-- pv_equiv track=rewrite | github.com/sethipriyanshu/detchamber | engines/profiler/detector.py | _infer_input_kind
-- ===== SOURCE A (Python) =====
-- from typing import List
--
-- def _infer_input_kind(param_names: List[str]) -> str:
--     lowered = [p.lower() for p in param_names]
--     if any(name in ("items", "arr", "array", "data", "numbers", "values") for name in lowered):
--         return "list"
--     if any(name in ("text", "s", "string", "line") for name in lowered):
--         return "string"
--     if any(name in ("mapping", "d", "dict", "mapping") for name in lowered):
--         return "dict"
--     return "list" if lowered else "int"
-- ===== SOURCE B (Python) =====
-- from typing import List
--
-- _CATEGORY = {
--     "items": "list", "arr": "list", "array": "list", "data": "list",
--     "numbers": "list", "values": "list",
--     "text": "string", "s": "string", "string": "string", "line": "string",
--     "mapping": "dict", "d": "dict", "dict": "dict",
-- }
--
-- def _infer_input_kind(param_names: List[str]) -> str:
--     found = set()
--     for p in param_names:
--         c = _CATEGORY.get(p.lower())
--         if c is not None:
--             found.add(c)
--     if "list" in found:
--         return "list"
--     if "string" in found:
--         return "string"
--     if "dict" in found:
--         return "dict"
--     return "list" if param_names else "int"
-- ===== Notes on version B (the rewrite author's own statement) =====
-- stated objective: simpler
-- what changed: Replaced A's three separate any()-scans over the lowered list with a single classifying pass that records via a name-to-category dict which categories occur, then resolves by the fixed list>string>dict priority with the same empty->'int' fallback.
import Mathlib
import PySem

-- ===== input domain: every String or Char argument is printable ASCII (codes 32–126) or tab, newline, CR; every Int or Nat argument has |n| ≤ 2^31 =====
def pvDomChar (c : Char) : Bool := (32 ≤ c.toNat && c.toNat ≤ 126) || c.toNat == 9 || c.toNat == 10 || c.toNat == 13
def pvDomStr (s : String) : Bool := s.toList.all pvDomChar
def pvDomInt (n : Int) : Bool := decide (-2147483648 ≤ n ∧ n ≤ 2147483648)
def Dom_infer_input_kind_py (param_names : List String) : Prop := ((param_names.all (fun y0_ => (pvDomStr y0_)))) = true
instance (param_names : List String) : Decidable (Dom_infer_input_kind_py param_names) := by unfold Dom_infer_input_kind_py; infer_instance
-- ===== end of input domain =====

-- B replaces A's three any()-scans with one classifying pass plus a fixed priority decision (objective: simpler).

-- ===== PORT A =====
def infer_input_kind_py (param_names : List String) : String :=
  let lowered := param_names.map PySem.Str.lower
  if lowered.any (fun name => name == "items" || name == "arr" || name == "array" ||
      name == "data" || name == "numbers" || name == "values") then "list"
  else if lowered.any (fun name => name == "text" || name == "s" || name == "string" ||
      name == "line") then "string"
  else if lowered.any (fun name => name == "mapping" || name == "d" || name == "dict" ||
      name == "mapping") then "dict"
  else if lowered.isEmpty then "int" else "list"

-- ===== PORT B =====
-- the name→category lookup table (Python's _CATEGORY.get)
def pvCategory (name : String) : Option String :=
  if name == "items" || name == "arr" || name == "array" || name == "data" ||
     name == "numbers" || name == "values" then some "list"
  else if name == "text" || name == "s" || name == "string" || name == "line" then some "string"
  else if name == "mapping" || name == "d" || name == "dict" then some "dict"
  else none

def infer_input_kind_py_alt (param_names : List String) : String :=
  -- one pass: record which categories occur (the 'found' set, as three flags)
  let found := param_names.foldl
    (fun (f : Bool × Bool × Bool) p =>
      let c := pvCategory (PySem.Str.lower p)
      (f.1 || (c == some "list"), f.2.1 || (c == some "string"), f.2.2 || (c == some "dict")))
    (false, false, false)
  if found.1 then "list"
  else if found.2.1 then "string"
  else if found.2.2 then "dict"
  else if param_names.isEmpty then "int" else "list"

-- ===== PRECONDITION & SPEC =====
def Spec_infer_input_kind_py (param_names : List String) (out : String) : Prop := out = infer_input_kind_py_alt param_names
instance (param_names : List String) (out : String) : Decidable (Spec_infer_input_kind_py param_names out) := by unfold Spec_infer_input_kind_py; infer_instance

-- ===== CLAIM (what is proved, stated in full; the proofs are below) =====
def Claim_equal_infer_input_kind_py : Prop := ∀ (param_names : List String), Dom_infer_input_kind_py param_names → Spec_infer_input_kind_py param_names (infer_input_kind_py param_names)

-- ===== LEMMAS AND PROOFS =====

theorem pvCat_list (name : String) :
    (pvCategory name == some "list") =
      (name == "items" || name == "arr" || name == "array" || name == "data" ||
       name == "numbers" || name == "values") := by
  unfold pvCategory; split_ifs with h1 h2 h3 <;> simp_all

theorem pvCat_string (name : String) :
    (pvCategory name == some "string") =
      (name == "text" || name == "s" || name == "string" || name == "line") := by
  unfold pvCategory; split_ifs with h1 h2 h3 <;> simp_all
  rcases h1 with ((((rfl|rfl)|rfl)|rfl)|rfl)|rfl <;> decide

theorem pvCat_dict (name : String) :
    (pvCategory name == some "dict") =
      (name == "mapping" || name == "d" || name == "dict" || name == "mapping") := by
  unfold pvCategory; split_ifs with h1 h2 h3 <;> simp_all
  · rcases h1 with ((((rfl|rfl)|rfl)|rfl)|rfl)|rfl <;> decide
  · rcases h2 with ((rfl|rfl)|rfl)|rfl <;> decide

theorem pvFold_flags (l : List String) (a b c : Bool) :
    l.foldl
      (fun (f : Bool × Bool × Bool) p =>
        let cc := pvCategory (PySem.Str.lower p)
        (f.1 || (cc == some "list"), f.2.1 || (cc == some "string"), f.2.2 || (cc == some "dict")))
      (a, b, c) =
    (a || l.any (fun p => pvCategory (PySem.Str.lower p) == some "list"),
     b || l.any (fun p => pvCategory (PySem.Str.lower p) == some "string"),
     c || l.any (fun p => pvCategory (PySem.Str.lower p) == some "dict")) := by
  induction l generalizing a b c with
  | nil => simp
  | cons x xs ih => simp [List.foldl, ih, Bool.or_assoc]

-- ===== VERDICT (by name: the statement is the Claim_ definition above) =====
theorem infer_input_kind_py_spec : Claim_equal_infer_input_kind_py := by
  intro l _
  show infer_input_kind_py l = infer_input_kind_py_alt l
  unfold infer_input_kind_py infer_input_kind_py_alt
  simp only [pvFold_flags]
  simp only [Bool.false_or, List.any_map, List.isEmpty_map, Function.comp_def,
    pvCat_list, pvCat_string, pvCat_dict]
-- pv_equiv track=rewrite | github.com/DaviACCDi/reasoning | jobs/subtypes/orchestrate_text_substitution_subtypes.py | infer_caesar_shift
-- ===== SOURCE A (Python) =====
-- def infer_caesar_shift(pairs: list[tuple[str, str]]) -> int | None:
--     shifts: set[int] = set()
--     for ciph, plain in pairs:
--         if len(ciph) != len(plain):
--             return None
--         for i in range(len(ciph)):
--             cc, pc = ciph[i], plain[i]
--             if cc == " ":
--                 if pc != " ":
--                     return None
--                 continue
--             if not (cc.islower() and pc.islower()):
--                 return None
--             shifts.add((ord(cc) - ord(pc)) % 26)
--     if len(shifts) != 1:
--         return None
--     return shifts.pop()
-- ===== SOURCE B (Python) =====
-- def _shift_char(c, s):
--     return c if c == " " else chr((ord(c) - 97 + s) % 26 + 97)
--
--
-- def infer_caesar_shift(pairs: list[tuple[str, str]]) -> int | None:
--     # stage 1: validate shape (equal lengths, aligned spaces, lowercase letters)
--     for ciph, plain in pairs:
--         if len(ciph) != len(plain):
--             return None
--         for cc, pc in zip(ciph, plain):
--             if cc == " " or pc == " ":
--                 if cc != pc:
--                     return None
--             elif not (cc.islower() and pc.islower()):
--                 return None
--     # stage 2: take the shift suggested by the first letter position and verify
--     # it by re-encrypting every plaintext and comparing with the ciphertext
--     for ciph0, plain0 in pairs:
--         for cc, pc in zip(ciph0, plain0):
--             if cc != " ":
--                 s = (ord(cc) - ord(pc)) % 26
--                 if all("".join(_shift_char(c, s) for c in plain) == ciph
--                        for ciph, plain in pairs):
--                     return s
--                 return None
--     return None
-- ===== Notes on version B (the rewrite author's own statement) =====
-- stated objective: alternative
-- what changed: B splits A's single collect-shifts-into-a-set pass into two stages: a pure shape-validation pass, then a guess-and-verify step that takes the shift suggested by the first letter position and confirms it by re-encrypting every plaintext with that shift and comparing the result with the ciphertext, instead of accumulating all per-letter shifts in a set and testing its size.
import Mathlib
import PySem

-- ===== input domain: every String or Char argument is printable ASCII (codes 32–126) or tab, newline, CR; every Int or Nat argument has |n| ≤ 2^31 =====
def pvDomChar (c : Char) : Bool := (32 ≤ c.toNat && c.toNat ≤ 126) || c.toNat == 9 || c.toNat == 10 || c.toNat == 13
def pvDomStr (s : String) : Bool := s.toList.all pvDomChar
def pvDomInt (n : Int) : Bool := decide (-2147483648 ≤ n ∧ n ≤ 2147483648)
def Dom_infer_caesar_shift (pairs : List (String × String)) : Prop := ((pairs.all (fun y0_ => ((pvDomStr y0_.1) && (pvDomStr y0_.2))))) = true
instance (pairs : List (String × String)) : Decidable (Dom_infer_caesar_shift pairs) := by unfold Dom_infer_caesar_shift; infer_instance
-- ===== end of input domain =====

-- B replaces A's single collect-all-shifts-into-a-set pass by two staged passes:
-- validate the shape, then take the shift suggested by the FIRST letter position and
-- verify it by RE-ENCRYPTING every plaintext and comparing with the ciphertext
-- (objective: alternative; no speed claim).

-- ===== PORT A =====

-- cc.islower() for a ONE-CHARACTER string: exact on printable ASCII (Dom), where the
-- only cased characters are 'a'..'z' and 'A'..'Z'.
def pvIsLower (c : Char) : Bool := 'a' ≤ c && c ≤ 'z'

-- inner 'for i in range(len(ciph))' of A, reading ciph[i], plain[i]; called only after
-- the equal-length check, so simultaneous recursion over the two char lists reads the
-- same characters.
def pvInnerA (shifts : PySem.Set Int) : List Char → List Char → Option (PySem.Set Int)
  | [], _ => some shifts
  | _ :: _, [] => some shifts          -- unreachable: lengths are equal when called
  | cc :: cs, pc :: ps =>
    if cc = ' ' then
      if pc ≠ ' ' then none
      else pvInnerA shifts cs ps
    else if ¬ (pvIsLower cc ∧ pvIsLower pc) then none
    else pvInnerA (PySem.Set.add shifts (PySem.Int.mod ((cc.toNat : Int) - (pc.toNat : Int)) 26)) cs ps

_EXERCISE REQUIREMENTS_.
Within the material, find all lines that hold the word "pvCategory" and show them.

_YOUR SOLUTION_.
def pvCategory (name : String) : Option String :=
      let c := pvCategory (PySem.Str.lower p)
    (pvCategory name == some "list") =
  unfold pvCategory; split_ifs with h1 h2 h3 <;> simp_all
    (pvCategory name == some "string") =
  unfold pvCategory; split_ifs with h1 h2 h3 <;> simp_all
    (pvCategory name == some "dict") =
  unfold pvCategory; split_ifs with h1 h2 h3 <;> simp_all
        let cc := pvCategory (PySem.Str.lower p)
    (a || l.any (fun p => pvCategory (PySem.Str.lower p) == some "list"),
     b || l.any (fun p => pvCategory (PySem.Str.lower p) == some "string"),
     c || l.any (fun p => pvCategory (PySem.Str.lower p) == some "dict")) := by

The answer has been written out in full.